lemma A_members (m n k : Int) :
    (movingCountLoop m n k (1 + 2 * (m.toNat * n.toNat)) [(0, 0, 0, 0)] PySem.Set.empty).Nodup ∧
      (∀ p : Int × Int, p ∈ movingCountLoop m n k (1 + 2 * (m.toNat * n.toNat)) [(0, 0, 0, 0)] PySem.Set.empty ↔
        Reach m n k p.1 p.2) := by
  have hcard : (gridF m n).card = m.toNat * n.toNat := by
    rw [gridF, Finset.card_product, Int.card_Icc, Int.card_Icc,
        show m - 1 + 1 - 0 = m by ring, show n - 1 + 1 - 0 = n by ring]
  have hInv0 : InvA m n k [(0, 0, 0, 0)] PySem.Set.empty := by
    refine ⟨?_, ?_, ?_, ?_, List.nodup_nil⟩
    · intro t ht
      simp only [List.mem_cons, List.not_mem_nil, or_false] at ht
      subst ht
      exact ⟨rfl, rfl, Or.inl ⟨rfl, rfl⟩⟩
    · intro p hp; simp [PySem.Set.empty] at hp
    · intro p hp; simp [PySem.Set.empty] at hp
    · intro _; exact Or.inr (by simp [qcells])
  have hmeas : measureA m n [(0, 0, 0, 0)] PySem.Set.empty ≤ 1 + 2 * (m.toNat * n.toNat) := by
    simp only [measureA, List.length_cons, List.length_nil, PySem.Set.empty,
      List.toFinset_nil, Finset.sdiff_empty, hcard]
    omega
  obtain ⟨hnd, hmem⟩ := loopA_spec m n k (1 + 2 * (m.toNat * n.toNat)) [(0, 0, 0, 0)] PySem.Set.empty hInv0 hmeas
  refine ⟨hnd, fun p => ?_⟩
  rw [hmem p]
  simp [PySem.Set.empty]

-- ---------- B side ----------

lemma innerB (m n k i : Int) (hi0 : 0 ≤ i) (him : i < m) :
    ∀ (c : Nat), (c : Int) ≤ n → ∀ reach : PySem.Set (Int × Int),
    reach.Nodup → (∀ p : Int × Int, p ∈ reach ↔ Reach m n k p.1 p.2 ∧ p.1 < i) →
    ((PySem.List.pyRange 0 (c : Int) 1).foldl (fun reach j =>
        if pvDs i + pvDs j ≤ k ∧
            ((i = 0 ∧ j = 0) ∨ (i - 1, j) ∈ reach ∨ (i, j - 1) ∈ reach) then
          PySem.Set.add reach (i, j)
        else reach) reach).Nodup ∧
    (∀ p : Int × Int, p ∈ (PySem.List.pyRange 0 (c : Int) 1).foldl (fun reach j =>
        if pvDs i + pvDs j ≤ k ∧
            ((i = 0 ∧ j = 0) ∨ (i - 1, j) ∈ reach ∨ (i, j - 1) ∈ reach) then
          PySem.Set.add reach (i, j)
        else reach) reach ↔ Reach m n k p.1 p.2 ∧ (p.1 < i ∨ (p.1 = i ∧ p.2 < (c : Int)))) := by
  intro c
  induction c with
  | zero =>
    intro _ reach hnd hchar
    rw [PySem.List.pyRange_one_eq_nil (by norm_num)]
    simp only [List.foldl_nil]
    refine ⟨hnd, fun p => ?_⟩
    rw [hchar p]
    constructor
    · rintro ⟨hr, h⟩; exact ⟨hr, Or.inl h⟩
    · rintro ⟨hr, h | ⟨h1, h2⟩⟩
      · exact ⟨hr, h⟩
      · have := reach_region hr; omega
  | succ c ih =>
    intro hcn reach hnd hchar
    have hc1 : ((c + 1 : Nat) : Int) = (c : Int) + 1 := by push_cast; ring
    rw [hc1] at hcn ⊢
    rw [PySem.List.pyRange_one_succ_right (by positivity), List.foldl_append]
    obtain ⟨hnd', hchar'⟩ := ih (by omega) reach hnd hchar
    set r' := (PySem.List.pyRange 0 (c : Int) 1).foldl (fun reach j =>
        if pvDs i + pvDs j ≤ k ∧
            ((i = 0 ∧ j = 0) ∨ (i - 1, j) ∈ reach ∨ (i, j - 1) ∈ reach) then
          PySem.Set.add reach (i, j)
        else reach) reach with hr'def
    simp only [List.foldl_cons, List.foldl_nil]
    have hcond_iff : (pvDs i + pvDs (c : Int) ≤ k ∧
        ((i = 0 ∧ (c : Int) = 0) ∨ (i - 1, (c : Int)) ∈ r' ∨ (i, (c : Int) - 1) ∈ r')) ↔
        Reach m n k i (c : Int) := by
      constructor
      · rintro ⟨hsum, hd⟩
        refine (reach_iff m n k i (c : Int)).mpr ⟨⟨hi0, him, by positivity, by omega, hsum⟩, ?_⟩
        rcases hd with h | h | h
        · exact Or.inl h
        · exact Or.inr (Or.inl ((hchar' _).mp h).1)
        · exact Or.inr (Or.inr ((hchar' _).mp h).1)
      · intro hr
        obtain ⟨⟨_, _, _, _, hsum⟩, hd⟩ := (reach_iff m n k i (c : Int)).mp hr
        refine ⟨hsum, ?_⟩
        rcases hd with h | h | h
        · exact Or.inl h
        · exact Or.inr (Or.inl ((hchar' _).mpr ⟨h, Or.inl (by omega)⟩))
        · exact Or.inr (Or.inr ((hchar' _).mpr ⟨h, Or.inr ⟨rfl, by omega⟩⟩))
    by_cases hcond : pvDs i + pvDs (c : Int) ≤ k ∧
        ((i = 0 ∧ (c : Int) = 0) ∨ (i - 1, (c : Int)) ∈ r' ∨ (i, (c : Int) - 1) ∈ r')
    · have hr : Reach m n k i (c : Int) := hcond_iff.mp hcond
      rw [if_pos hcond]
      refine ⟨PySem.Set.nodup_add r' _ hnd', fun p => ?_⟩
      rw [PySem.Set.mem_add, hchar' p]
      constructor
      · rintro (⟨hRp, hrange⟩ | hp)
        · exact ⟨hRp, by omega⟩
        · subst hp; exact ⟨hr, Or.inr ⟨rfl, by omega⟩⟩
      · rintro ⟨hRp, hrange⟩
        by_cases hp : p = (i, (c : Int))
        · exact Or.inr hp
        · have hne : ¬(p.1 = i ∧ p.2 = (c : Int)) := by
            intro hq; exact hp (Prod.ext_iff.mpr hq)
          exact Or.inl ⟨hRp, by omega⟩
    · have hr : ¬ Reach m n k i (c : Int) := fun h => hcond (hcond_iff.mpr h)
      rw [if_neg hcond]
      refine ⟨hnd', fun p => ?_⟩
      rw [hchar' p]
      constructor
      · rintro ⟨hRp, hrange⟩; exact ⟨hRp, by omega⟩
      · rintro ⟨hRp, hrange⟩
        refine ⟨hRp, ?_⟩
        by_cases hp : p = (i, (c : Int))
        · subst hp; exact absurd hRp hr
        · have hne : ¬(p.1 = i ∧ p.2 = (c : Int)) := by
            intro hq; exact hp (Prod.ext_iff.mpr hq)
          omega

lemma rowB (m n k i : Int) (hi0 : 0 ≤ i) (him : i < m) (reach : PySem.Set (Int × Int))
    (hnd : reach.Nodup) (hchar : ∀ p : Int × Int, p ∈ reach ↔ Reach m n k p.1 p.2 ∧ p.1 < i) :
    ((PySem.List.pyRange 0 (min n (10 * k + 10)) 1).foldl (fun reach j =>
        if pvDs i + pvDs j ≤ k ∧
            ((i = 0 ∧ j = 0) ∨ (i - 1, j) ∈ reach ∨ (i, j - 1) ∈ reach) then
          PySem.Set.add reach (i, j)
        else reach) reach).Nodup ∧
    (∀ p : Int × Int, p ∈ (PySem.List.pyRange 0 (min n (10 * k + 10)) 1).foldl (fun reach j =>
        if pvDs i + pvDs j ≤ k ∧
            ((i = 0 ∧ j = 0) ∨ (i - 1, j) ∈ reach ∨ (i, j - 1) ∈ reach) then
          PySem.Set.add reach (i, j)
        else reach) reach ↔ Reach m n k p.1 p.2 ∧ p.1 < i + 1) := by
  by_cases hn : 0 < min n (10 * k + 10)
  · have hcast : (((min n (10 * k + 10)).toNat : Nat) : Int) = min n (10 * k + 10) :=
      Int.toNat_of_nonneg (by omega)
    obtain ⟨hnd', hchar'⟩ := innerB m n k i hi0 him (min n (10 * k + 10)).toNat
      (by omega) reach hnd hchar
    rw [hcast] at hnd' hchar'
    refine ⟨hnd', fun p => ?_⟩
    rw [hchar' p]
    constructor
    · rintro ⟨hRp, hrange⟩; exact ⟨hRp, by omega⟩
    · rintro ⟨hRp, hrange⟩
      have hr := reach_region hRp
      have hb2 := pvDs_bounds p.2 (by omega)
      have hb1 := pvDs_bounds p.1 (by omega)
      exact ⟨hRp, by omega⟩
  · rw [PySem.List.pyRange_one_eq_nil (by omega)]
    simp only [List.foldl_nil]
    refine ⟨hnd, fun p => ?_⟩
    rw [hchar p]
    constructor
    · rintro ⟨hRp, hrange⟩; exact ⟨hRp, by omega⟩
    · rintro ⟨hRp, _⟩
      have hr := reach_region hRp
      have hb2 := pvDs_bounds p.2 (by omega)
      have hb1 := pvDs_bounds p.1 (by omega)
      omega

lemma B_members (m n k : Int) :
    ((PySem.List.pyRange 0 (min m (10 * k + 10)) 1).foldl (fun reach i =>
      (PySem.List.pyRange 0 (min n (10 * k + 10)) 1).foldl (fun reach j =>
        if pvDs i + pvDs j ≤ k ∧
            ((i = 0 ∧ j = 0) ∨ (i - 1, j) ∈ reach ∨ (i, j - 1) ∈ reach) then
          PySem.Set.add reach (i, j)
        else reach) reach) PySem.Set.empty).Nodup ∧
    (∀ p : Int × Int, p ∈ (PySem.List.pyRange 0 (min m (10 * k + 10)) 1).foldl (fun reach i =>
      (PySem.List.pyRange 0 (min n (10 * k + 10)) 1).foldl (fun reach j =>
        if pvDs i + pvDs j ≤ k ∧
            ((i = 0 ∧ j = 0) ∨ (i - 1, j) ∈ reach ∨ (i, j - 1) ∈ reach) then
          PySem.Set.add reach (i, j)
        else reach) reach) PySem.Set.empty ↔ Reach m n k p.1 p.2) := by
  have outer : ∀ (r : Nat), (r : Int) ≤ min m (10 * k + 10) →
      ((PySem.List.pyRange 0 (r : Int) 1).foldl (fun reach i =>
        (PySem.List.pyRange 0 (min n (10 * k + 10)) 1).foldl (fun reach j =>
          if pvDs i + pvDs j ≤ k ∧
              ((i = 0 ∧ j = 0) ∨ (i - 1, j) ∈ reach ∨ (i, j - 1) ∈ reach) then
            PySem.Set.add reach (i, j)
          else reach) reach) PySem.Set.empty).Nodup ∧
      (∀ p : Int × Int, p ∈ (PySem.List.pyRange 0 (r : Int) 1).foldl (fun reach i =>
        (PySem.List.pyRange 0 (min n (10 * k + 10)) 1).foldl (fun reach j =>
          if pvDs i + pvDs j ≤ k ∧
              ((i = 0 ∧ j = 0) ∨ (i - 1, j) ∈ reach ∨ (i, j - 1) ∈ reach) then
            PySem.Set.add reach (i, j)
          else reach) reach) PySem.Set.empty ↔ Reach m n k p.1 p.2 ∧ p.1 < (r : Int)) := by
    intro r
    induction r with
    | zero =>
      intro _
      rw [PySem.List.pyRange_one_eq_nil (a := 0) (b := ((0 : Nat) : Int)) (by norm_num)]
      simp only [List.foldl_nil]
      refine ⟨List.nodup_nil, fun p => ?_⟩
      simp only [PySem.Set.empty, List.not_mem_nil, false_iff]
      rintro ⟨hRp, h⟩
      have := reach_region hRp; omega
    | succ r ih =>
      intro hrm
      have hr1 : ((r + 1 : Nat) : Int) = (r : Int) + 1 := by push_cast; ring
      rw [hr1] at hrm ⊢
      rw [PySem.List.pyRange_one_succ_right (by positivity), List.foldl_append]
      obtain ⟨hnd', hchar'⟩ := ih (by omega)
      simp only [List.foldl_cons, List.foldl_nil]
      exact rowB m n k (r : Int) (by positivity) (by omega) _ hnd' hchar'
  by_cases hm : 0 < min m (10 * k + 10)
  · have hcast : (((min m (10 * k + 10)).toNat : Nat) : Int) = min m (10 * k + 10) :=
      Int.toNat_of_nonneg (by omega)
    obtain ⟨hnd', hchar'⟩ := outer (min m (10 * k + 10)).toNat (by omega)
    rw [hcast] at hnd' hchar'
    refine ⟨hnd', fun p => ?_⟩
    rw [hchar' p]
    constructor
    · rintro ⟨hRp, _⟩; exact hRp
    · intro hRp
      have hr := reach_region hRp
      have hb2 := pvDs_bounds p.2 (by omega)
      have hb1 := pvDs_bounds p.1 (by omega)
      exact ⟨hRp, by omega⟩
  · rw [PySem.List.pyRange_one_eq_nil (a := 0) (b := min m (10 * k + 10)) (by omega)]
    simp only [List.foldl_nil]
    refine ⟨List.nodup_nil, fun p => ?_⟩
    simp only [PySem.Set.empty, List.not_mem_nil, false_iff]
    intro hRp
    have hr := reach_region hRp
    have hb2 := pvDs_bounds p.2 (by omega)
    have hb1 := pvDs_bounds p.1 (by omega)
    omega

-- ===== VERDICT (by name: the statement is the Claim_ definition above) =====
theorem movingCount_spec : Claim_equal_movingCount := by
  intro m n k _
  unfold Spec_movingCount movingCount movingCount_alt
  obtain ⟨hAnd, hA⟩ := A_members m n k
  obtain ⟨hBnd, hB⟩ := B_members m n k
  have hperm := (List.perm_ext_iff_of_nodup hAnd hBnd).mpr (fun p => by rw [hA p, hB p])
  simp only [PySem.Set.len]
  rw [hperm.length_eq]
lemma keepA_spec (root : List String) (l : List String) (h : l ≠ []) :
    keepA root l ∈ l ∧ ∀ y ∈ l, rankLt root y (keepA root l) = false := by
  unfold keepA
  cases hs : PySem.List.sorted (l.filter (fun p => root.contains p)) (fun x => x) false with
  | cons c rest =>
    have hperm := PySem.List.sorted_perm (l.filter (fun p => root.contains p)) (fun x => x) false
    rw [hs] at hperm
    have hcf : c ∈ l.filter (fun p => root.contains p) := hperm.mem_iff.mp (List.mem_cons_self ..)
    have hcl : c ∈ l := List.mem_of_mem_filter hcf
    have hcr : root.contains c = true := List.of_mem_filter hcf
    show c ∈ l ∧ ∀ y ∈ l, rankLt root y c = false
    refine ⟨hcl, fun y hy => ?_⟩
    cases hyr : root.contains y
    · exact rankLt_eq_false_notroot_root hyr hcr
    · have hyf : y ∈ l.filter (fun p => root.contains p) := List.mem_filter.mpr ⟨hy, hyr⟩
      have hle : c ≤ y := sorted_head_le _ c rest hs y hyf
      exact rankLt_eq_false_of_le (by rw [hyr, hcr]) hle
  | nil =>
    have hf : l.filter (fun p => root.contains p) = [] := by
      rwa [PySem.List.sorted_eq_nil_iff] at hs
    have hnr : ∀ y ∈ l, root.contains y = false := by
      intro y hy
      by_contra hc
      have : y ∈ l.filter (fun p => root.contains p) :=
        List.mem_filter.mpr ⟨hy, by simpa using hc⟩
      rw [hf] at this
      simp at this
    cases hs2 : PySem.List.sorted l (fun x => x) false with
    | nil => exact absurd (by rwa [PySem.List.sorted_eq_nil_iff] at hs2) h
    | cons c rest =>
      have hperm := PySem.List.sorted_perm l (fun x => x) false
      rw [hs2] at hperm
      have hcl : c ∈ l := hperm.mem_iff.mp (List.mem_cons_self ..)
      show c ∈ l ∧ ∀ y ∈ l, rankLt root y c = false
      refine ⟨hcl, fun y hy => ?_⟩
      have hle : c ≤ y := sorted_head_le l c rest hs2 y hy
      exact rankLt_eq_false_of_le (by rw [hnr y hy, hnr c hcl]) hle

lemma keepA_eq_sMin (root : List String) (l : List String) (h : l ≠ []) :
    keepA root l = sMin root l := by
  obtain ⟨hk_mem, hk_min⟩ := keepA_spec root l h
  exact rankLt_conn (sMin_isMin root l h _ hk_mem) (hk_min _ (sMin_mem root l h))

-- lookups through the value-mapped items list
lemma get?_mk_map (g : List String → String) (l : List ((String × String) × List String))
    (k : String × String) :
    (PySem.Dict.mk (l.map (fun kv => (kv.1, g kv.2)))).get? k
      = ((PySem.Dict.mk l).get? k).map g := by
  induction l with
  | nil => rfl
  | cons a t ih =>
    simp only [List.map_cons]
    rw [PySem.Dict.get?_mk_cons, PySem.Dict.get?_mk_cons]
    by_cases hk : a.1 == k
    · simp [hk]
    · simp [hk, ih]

▶ _REQUIREMENT_: Look over the material above and report how many of its lines have the string "hAnd" in them, nothing more.

▶ _TASK RESULT_: 2